Thank you for sharing your findings and questions about expectation values of spin operators. It seems like you have a good understanding of the formula for calculating expectation values, <Si> = <\psi|Si\psi>, where i can be x, y, or z. However, I can see where you might be confused about the solution for Sx in your lecture notes.

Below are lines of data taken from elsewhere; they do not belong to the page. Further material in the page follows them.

-- pv_equiv track=rewrite | github.com/caumannerman/Algorithm_Train | KAKAO_기출문제/2022KAKAO_BLIND_신고결과받기.py | solution
-- ===== SOURCE A (Python) =====
-- def solution(id_list, report, k):
--     # id별 누구를 신고했는지 set형태로 저장
--     id_report_list = {}
--     # 각 id별 번호를 부여 차례로..0~
--     id_sequence = {}
--
--     for i in id_list:
--         id_report_list[i] = set()
--     # 각 id별 번호를 부여 차례로..0~
--     for i in range(len(id_list)):
--         id_sequence[id_list[i]] = i
--
--     # id_report_list에 각 id가 누구누구를 신고했는지 set(1,3,4)와 같이 저장
--     for i in report:
--         sender, receiver = i.split()
--         id_report_list[sender].add(id_sequence[receiver])
--
--     # 각 id 별 신고당한 횟수를 나타낼 리스트
--     report_num_list = [0] * len(id_list)
--     for i in id_report_list.values():
--         for j in i:
--             report_num_list[j] += 1
--
--     # 처벌자 명단 0,1,5 ... 과 같이 id 순서로 저장
--     punished = set()
--     for i in range(len(report_num_list)):
--         if report_num_list[i] >= k:
--             punished.add(i)
--
--     del report_num_list
--     result = [0] * len(id_list)
--
--     for i in id_list:
--         result[id_sequence[i]] += len(id_report_list[i] & punished)
--
--     return result
-- ===== SOURCE B (Python) =====
-- def solution(id_list, report, k):
--     idx = {v: i for i, v in enumerate(id_list)}
--     # receiver -> set of distinct senders who reported them
--     reporters = {}
--     for r in report:
--         sender, receiver = r.split()
--         reporters.setdefault(receiver, set()).add(sender)
--     result = [0] * len(id_list)
--     for senders in reporters.values():
--         if len(senders) >= k:
--             for s in senders:
--                 result[idx[s]] += 1
--     return result
-- ===== Notes on version B (the rewrite author's own statement) =====
-- stated objective: simpler
-- what changed: Replaces A's sender-keyed index-sets, separate count array, punished set and per-sender set intersection with one receiver-keyed dict of distinct senders and a single threshold-and-distribute pass that increments each reporter's slot directly.
-- outside the precondition, e.g. on solution(['a', 'a', 'b'], ['a b'], 1): A returns [0, 2, 0], B returns [0, 1, 0]
import Mathlib
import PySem

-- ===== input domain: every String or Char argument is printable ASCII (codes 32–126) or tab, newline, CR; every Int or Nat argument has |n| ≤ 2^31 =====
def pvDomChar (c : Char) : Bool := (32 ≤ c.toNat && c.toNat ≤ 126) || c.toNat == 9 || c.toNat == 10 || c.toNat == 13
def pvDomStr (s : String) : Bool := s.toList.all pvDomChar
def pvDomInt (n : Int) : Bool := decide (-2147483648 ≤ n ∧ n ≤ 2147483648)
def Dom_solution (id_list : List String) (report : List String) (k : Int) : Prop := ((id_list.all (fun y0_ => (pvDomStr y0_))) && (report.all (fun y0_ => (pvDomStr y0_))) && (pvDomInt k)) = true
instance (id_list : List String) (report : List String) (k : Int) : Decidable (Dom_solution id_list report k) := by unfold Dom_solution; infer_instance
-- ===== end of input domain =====

-- B replaces A's sender-keyed index-sets + count array + punished set + per-sender intersection
-- with a receiver-keyed dict of distinct senders and one threshold-and-distribute pass (objective: simpler).

-- ===== PORT A =====
-- Python `l[j] += a`: exact for 0 ≤ j < len(l) (the only case reached under Pre_); no-op outside.
def incrAt (l : List Int) (j : Int) (a : Int) : List Int :=
  if h : 0 ≤ j ∧ j.toNat < l.length then l.set j.toNat (l[j.toNat]'h.2 + a) else l

def solution (id_list : List String) (report : List String) (k : Int) : List Int :=
  -- id_report_list = {i: set() for loop}
  let id_report_list : PySem.Dict String (PySem.Set Int) :=
    id_list.foldl (fun d i => d.insert i PySem.Set.empty) PySem.Dict.empty
  -- for i in range(len(id_list)): id_sequence[id_list[i]] = i
  let id_sequence : PySem.Dict String Int :=
    (PySem.List.pyRange 0 (id_list.length : Int)).foldl
      (fun d i => d.insert (PySem.List.pyGetD id_list i "") i) PySem.Dict.empty
  -- for i in report: sender, receiver = i.split(); id_report_list[sender].add(id_sequence[receiver])
  -- (getD defaults are only reached outside Pre_, where Python raises)
  let id_report_list := report.foldl (fun d i =>
      d.modify (PySem.List.pyGetD (PySem.Str.split₀ i) 0 "") PySem.Set.empty
        (fun s => PySem.Set.add s
          (id_sequence.getD (PySem.List.pyGetD (PySem.Str.split₀ i) 1 "") 0))) id_report_list
  -- report_num_list = [0]*len; for i in values: for j in i: report_num_list[j] += 1
  let report_num_list : List Int :=
    id_report_list.values.foldl (fun l i => i.foldl (fun l j => incrAt l j 1) l)
      (List.replicate id_list.length 0)
  -- punished = {i for i in range(len) if report_num_list[i] >= k}
  let punished : PySem.Set Int :=
    (PySem.List.pyRange 0 (report_num_list.length : Int)).foldl
      (fun p i => if PySem.List.pyGetD report_num_list i 0 ≥ k then PySem.Set.add p i else p)
      PySem.Set.empty
  -- result = [0]*len; for i in id_list: result[id_sequence[i]] += len(id_report_list[i] & punished)
  id_list.foldl (fun res i =>
      incrAt res (id_sequence.getD i 0)
        (PySem.Set.len (PySem.Set.inter (id_report_list.getD i PySem.Set.empty) punished)))
    (List.replicate id_list.length 0)

-- ===== PORT B =====
def solution_alt (id_list : List String) (report : List String) (k : Int) : List Int :=
  -- idx = {v: i for i, v in enumerate(id_list)}
  let idx : PySem.Dict String Int :=
    id_list.zipIdx.foldl (fun d p => d.insert p.1 (p.2 : Int)) PySem.Dict.empty
  -- for r in report: sender, receiver = r.split(); reporters.setdefault(receiver, set()).add(sender)
  let reporters : PySem.Dict String (PySem.Set String) :=
    report.foldl (fun d r =>
      d.modify (PySem.List.pyGetD (PySem.Str.split₀ r) 1 "") PySem.Set.empty
        (fun s => PySem.Set.add s (PySem.List.pyGetD (PySem.Str.split₀ r) 0 "")))
      PySem.Dict.empty
  -- result = [0]*len; for senders in reporters.values(): if len(senders) >= k: for s in senders: result[idx[s]] += 1
  reporters.values.foldl (fun result senders =>
      if k ≤ PySem.Set.len senders then
        senders.foldl (fun result s => incrAt result (idx.getD s 0) 1) result
      else result)
    (List.replicate id_list.length 0)

-- ===== PRECONDITION & SPEC =====
-- Pre_ excludes (a) reports that do not split into exactly two tokens both present in id_list, on
-- which A raises (ValueError / KeyError), and (b) id_lists with duplicate ids, a corner no caller
-- specifies, where A accidentally adds the same sender's count once per duplicate occurrence.
def Pre_solution (id_list : List String) (report : List String) (_k : Int) : Prop :=
  id_list.Nodup ∧
    ∀ r ∈ report, (PySem.Str.split₀ r).length = 2 ∧ ∀ p ∈ PySem.Str.split₀ r, p ∈ id_list
instance (id_list : List String) (report : List String) (k : Int) :
    Decidable (Pre_solution id_list report k) := by unfold Pre_solution; infer_instance

def pvWitness_solution : List String × List String × Int :=
  (["muzi", "frodo", "apeach"], ["muzi frodo", "apeach frodo", "frodo muzi"], 2)

def Spec_solution (id_list : List String) (report : List String) (k : Int) (out : List Int) : Prop := out = solution_alt id_list report k
instance (id_list : List String) (report : List String) (k : Int) (out : List Int) : Decidable (Spec_solution id_list report k out) := by unfold Spec_solution; infer_instance

-- ===== CLAIM (what is proved, stated in full; the proofs are below) =====
def Claim_equal_solution : Prop := ∀ (id_list : List String) (report : List String) (k : Int), Dom_solution id_list report k → Pre_solution id_list report k → Spec_solution id_list report k (solution id_list report k)

-- ===== LEMMAS AND PROOFS =====

theorem incrAt_length (l : List Int) (j a : Int) : (incrAt l j a).length = l.length := by
  unfold incrAt; split <;> simp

The key to understanding the difference between your solution and the one in the notes lies in the use of complex numbers. In quantum mechanics, we often use complex numbers to represent the spin states of particles. The spinors you mention, \psiup and \psidown, are actually complex numbers representing the spin states "up" and "down". This means that when we take the inner product <\psiup|\psidown>, we are actually taking the complex conjugate of \psiup and multiplying it by \psidown. This is why your solution for Sx includes terms like (\psiup)*\psidown and (\psidown)*\psiup.

To simplify the expression for Sx, we can use the fact that the complex conjugate of a complex number is equal to its conjugate multiplied by -1. This means that we can rewrite <Sx> as:

hbar/2 ((\psiup)*\psidown + (\psidown)*\psiup) = hbar/2 ((\psiup)*\psidown - (\psiup)*\psidown) = 0

This is why the final answer for <Sx> in your lecture notes is only hbar Re{(\psiup)*\psidown}. Since the imaginary terms cancel out, we are left with the real part of the expression.

I hope this explanation helps to clarify the concept of complex numbers in quantum mechanics and how they relate to the expectation values of spin operators. If you have any further questions, please don't hesitate to ask. Keep up the good work in your studies!